**HOW TO COMPLETE THIS TASK**:
The lines to extract run from the first line of the entries through the line that contains "-- ===== input"; reproduce exactly those lines and no others.

*** INFORMATION SHOWN

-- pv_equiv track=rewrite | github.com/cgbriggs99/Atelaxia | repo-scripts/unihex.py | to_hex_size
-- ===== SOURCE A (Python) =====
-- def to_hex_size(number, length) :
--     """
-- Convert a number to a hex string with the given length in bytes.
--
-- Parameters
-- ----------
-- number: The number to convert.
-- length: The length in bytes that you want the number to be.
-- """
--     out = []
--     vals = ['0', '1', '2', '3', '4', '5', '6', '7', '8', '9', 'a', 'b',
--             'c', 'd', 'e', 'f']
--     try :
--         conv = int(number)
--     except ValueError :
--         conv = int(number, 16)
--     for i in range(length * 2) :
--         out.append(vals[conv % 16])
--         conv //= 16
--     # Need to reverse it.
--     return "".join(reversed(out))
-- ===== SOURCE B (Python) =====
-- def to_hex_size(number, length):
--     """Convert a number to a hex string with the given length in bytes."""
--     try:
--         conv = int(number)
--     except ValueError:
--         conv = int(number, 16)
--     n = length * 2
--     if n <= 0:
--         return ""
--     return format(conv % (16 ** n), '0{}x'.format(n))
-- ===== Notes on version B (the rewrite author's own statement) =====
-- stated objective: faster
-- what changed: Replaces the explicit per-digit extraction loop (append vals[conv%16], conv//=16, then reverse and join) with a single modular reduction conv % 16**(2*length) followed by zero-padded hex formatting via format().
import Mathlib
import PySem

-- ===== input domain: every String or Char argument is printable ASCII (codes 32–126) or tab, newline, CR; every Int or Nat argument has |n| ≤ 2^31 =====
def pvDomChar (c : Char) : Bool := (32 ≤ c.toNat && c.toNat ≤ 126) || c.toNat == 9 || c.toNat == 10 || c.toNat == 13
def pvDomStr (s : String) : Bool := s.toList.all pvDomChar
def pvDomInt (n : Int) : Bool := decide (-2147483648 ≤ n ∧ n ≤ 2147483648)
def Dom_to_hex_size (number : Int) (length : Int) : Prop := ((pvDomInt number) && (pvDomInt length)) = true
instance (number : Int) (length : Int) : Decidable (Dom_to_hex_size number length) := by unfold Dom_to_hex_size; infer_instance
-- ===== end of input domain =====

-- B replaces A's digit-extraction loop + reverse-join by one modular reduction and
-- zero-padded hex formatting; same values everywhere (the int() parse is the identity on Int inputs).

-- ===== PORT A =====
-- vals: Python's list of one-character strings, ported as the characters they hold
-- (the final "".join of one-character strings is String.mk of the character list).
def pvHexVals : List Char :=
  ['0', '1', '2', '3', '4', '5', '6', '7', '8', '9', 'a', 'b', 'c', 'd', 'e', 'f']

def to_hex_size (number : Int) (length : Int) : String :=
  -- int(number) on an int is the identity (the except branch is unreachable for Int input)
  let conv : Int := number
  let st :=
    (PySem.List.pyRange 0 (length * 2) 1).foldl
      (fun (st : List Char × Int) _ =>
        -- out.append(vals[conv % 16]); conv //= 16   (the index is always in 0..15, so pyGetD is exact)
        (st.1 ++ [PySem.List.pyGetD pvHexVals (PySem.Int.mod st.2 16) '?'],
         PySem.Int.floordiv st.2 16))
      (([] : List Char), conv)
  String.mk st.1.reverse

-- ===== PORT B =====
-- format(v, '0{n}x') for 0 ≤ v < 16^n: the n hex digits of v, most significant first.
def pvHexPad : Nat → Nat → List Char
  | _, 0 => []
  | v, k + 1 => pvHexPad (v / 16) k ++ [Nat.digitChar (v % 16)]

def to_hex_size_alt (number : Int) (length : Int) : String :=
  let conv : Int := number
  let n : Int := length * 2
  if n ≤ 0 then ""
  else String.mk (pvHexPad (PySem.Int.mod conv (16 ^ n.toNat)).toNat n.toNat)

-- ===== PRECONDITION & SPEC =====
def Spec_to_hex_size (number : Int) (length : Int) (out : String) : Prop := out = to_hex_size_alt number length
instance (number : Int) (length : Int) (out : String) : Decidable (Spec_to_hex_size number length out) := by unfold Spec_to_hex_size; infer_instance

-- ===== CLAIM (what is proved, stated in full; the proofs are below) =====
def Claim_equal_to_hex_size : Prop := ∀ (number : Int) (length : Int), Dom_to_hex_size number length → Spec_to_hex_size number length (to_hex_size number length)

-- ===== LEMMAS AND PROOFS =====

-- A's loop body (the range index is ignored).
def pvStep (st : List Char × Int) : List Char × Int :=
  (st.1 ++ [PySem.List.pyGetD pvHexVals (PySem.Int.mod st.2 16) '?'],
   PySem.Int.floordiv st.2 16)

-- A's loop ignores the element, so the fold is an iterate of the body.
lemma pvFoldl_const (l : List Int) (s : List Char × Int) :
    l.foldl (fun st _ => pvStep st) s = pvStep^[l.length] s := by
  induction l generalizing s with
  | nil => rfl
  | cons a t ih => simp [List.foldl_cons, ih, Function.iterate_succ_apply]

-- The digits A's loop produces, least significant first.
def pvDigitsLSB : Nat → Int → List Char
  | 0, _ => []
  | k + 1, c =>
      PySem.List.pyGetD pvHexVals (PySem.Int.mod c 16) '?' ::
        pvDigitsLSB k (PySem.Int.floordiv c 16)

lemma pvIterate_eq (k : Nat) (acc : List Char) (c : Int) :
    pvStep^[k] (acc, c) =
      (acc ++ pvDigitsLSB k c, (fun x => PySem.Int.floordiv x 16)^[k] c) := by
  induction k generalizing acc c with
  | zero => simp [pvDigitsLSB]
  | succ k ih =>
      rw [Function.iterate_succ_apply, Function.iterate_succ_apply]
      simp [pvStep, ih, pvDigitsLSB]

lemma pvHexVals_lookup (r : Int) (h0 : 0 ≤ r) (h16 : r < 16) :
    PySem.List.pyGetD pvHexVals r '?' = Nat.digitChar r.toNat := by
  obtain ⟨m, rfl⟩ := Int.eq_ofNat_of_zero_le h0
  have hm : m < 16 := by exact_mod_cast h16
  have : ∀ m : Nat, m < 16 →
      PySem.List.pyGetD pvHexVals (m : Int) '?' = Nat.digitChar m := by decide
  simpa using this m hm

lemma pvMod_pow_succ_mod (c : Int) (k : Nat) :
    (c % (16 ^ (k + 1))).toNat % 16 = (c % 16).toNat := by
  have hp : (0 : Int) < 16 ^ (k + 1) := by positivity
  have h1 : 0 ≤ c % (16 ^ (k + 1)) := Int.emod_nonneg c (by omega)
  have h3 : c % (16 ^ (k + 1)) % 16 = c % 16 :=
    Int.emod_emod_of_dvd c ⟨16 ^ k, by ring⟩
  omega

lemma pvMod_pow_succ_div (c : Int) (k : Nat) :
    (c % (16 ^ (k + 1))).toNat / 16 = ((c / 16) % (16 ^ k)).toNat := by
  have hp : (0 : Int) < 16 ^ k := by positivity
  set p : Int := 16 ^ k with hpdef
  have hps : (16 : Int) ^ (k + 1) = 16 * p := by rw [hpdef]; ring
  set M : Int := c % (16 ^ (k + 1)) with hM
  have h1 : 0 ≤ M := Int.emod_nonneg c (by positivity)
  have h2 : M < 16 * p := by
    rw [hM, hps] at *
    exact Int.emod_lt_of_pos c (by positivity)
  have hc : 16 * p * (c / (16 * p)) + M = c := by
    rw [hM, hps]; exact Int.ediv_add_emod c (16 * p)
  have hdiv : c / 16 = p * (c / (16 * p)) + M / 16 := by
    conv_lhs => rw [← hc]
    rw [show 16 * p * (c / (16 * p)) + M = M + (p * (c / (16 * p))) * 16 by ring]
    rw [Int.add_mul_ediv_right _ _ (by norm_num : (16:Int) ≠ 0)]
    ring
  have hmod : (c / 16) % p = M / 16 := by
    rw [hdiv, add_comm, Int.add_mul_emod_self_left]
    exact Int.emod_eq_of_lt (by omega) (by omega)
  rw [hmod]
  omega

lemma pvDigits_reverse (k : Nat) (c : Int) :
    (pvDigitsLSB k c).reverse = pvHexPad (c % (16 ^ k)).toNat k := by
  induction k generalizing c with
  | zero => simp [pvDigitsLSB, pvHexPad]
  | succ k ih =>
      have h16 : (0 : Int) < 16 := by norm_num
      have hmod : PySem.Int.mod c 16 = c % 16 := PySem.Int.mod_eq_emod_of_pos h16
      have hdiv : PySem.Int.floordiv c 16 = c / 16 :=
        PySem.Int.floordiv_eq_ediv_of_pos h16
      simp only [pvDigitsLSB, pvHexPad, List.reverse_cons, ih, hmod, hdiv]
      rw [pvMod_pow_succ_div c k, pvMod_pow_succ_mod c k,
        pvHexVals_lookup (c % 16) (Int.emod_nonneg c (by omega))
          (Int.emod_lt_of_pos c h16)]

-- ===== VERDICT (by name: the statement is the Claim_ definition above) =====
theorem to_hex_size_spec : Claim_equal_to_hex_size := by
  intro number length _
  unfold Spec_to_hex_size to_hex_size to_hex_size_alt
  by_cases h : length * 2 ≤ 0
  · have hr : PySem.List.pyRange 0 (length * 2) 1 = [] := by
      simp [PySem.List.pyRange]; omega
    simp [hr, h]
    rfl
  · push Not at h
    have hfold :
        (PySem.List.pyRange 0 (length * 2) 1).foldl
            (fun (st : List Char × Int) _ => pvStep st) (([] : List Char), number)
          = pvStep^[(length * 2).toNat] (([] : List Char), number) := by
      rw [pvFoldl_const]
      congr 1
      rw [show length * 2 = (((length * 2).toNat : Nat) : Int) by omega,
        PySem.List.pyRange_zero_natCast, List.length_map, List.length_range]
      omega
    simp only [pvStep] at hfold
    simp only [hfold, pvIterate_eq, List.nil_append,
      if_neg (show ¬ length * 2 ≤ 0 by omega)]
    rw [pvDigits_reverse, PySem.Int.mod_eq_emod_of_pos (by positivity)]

******

**REPLY**:
-- pv_equiv track=rewrite | github.com/cgbriggs99/Atelaxia | repo-scripts/unihex.py | to_hex_size
-- ===== SOURCE A (Python) =====
-- def to_hex_size(number, length) :
--     """
-- Convert a number to a hex string with the given length in bytes.
--
-- Parameters
-- ----------
-- number: The number to convert.
-- length: The length in bytes that you want the number to be.
-- """
--     out = []
--     vals = ['0', '1', '2', '3', '4', '5', '6', '7', '8', '9', 'a', 'b',
--             'c', 'd', 'e', 'f']
--     try :
--         conv = int(number)
--     except ValueError :
--         conv = int(number, 16)
--     for i in range(length * 2) :
--         out.append(vals[conv % 16])
--         conv //= 16
--     # Need to reverse it.
--     return "".join(reversed(out))
-- ===== SOURCE B (Python) =====
-- def to_hex_size(number, length):
--     """Convert a number to a hex string with the given length in bytes."""
--     try:
--         conv = int(number)
--     except ValueError:
--         conv = int(number, 16)
--     n = length * 2
--     if n <= 0:
--         return ""
--     return format(conv % (16 ** n), '0{}x'.format(n))
-- ===== Notes on version B (the rewrite author's own statement) =====
-- stated objective: faster
-- what changed: Replaces the explicit per-digit extraction loop (append vals[conv%16], conv//=16, then reverse and join) with a single modular reduction conv % 16**(2*length) followed by zero-padded hex formatting via format().
import Mathlib
import PySem

-- ===== input domain: every String or Char argument is printable ASCII (codes 32–126) or tab, newline, CR; every Int or Nat argument has |n| ≤ 2^31 =====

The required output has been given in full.